The MATS rule is responsible for “significant health and environmental benefits by reducing a broad range of hazardous air pollutants,” the agency said in July.

“By 2017 mercury emissions had dropped by 86 percent—down to approximately 4 tons. [Emissions of] Acid gas … and non-mercury metals are down 96 percent and 81 percent respectively when compared to 2010 levels.”

The government argues there is no reason to halt the regulation because the bulk of coal-fired power plants have already met the new EPA limits. Just two plants in the United States require major upgrades to come into compliance, according to the government.

But in the Sept. 18 filing, the companies and states argue that there is no reason to make the emissions standards tougher.
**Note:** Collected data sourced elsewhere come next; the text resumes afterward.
-- pv_equiv track=rewrite | github.com/bayhiker/python-algorithms | leetcode/lc_1700/lc_1765.py | highest_peak_heap
-- ===== SOURCE A (Python) =====
-- def highest_peak_heap(is_water: list[list[int]]) -> list[list[int]]:
--     # This problem is look for max of min distance to water (for any land cell)
--     # Similar to ideas used in trapping rain water II (407).
--     # We let the sea level rise from 0
--     m, n = len(is_water), len(is_water[0])
--     result: list[list[bool]] = [[-1 for j in range(n)] for i in range(m)]
--     from queue import PriorityQueue
--
--     pq = PriorityQueue()
--     for i in range(m):
--         for j in range(n):
--             if is_water[i][j] == 1:
--                 pq.put((0, i, j))
--                 result[i][j] = 0
--
--     def get_unvisited_neighbors(i, j) -> list[list[int]]:
--         neighbors = []
--         for offset_i, offset_j in [[0, 1], [0, -1], [1, 0], [-1, 0]]:
--             new_i, new_j = i + offset_i, j + offset_j
--             if new_i < 0 or new_i >= m or new_j < 0 or new_j >= n:
--                 continue
--             if result[new_i][new_j] >= 0:  # visited
--                 continue
--             neighbors.append([new_i, new_j])
--         return neighbors
--
--     max_peak = 0
--     while not pq.empty():
--         (max_peak, i, j) = pq.get()
--         neighbors = get_unvisited_neighbors(i, j)
--         for neighbor in neighbors:
--             pq.put((max_peak + 1, neighbor[0], neighbor[1]))
--             result[neighbor[0]][neighbor[1]] = max_peak + 1
--     return result
-- ===== SOURCE B (Python) =====
-- def highest_peak_heap(is_water: list[list[int]]) -> list[list[int]]:
--     # Closed form: with no obstacles, the BFS distance from the nearest water
--     # cell is just the minimum Manhattan distance over all water cells.
--     m, n = len(is_water), len(is_water[0])
--     waters = [(i, j) for i in range(m) for j in range(n) if is_water[i][j] == 1]
--     if not waters:
--         return [[-1] * n for _ in range(m)]
--     return [[min(abs(i - wi) + abs(j - wj) for wi, wj in waters)
--              for j in range(n)] for i in range(m)]
-- ===== Notes on version B (the rewrite author's own statement) =====
-- stated objective: simpler
-- what changed: Replaced the rising-sea-level priority-queue BFS with a closed form: since the grid has no obstacles, each cell's BFS distance to water is simply the minimum Manhattan distance over all water cells, computed directly per cell.
import Mathlib
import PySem

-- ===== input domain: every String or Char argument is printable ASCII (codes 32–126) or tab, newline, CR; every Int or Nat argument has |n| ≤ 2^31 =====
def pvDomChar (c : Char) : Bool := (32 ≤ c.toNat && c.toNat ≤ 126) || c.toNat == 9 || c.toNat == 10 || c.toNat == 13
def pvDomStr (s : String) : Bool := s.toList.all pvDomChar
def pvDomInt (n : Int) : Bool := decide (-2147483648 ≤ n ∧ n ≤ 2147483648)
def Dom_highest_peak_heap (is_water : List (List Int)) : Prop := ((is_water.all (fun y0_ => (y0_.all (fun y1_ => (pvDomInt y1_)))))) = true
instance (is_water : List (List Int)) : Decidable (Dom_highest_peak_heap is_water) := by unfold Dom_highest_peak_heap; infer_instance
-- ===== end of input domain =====

-- B replaces the rising-sea-level priority-queue BFS by the per-cell closed form
-- (minimum Manhattan distance to any water cell), valid because the grid has no obstacles.

-- ===== PORT A =====

-- model of queue.PriorityQueue over distinct Int triples: a list kept sorted by
-- lexicographic order; put = ordered insert, get = head.
def pqLt (a b : Int × Int × Int) : Bool :=
  a.1 < b.1 || (a.1 == b.1 && (a.2.1 < b.2.1 || (a.2.1 == b.2.1 && a.2.2 < b.2.2)))

def pqInsert (e : Int × Int × Int) : List (Int × Int × Int) → List (Int × Int × Int)
  | [] => [e]
  | x :: xs => if pqLt e x then e :: x :: xs else x :: pqInsert e xs

-- result[i][j] read/write; used only at indices already guarded 0 ≤ i < m, 0 ≤ j < n,
-- where Int.toNat is exact (Python never sees a negative index here).
def getCell (g : List (List Int)) (i j : Int) : Int := (g.getD i.toNat []).getD j.toNat 0
def setCell (g : List (List Int)) (i j : Int) (v : Int) : List (List Int) :=
  g.set i.toNat ((g.getD i.toNat []).set j.toNat v)

-- get_unvisited_neighbors, same offset order [0,1],[0,-1],[1,0],[-1,0]
def unvisitedNeighbors (m n : Nat) (R : List (List Int)) (i j : Int) : List (Int × Int) :=
  [((0:Int),(1:Int)), (0,-1), (1,0), (-1,0)].foldl (fun acc o =>
    let ni := i + o.1
    let nj := j + o.2
    if ni < 0 ∨ (m:Int) ≤ ni ∨ nj < 0 ∨ (n:Int) ≤ nj then acc
    else if 0 ≤ getCell R ni nj then acc
    else acc ++ [(ni, nj)]) []

-- the while-loop; fuel only totalizes it (3*m*n+1 is proved sufficient below)
def loopA (m n : Nat) : Nat → List (Int × Int × Int) → List (List Int) → List (List Int)
  | 0, _, R => R
  | _+1, [], R => R
  | fuel+1, (d, i, j) :: rest, R =>
    let nbrs := unvisitedNeighbors m n R i j
    let s := nbrs.foldl (fun s c => (pqInsert (d+1, c.1, c.2) s.1, setCell s.2 c.1 c.2 (d+1))) (rest, R)
    loopA m n fuel s.1 s.2

def highest_peak_heap (is_water : List (List Int)) : List (List Int) :=
  let m := is_water.length
  let n := (is_water.headD []).length
  let result0 : List (List Int) := (List.range m).map (fun _ => (List.range n).map (fun _ => (-1 : Int)))
  let init := (List.range m).foldl (fun s i =>
    (List.range n).foldl (fun s j =>
      if (is_water.getD i []).getD j 0 = 1 then
        (pqInsert (0, (i : Int), (j : Int)) s.1, setCell s.2 (i : Int) (j : Int) 0)
      else s) s) (([] : List (Int × Int × Int)), result0)
  loopA m n (3 * m * n + 1) init.1 init.2

-- ===== PORT B =====

-- abs(i - wi) + abs(j - wj)
def mdist (i j : Nat) (w : Nat × Nat) : Int := (((i : Int) - (w.1 : Int)).natAbs : Int) + (((j : Int) - (w.2 : Int)).natAbs : Int)

-- the waters list comprehension (row-major)
def watersOf (is_water : List (List Int)) : List (Nat × Nat) :=
  (List.range is_water.length).flatMap (fun i =>
    (List.range (is_water.headD []).length).filterMap (fun j =>
      if (is_water.getD i []).getD j 0 = 1 then some (i, j) else none))

def highest_peak_heap_alt (is_water : List (List Int)) : List (List Int) :=
  let m := is_water.length
  let n := (is_water.headD []).length
  match watersOf is_water with
  | [] => (List.range m).map (fun _ => (List.range n).map (fun _ => (-1 : Int)))
  | w :: ws => (List.range m).map (fun i => (List.range n).map (fun j =>
      (ws.map (mdist i j)).foldl min (mdist i j w)))

-- ===== PRECONDITION & SPEC =====
-- Pre_ excludes exactly the inputs where Python A raises IndexError: the empty list
-- (is_water[0]) and grids with a row shorter than the first row (is_water[i][j]).
def Pre_highest_peak_heap (is_water : List (List Int)) : Prop :=
  is_water ≠ [] ∧ ∀ row ∈ is_water, (is_water.headD []).length ≤ row.length
instance (is_water : List (List Int)) : Decidable (Pre_highest_peak_heap is_water) := by
  unfold Pre_highest_peak_heap; infer_instance

def pvWitness_highest_peak_heap : List (List Int) := [[1, 0], [0, 0]]

def Spec_highest_peak_heap (is_water : List (List Int)) (out : List (List Int)) : Prop := out = highest_peak_heap_alt is_water
instance (is_water : List (List Int)) (out : List (List Int)) : Decidable (Spec_highest_peak_heap is_water out) := by unfold Spec_highest_peak_heap; infer_instance

-- ===== CLAIM (what is proved, stated in full; the proofs are below) =====
def Claim_equal_highest_peak_heap : Prop := ∀ (is_water : List (List Int)), Dom_highest_peak_heap is_water → Pre_highest_peak_heap is_water → Spec_highest_peak_heap is_water (highest_peak_heap is_water)

-- ===== LEMMAS AND PROOFS =====

-- ---------- generic fold lemmas ----------
theorem foldl_pair_split {α β γ : Type} (L : List α) (f : β → α → β) (g : γ → α → γ) (b : β) (c : γ) :
    L.foldl (fun s x => (f s.1 x, g s.2 x)) (b, c) = (L.foldl f b, L.foldl g c) := by
  induction L generalizing b c with
  | nil => rfl
  | cons x xs ih => simp [List.foldl, ih]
Public health will not improve and the rule will unnecessarily impose significant costs, they say.
The brief states that EPA acknowledged in a regulatory impact analysis in April that “the current risks from these power-plant emissions are ‘below levels of concern from a public health standpoint.’”

“One might say: Mission accomplished! But not EPA. No, instead the agency now claims it is ‘necessary’ for power plants to slash their emissions by 67 percent or more, at a cost approaching $1 billion, ‘regardless of any residual risk to public health,’” the industry brief states.

U.S. Solicitor General Elizabeth Prelogar said in a brief filed on Sept. 13 that Section 7412 of the federal Clean Air Act requires EPA to impose tougher limits under the MATS rule.

Prelogar said the other side’s argument that the new regulation “arbitrarily and capriciously imposes massive costs for no meaningful benefit” is “incorrect.”

Their argument that the regulation “will produce no meaningful benefit rests on their view that, because EPA has determined that emissions of hazardous air pollutants from coal-fired power plants are already low enough to provide an ample margin of safety for public health (for example, because the cancer risk is less than one in one million), any further reduction in the plants’ hazardous-air-pollutant emissions is superfluous.”

The co-applicants “may disagree” with that policy choice to minimize public exposure to pollutants, but “that is no justification for declining to give effect to the statute Congress wrote,” Prelogar said.

The emergency application is pending before Chief Justice John Roberts. It is unclear when he will act.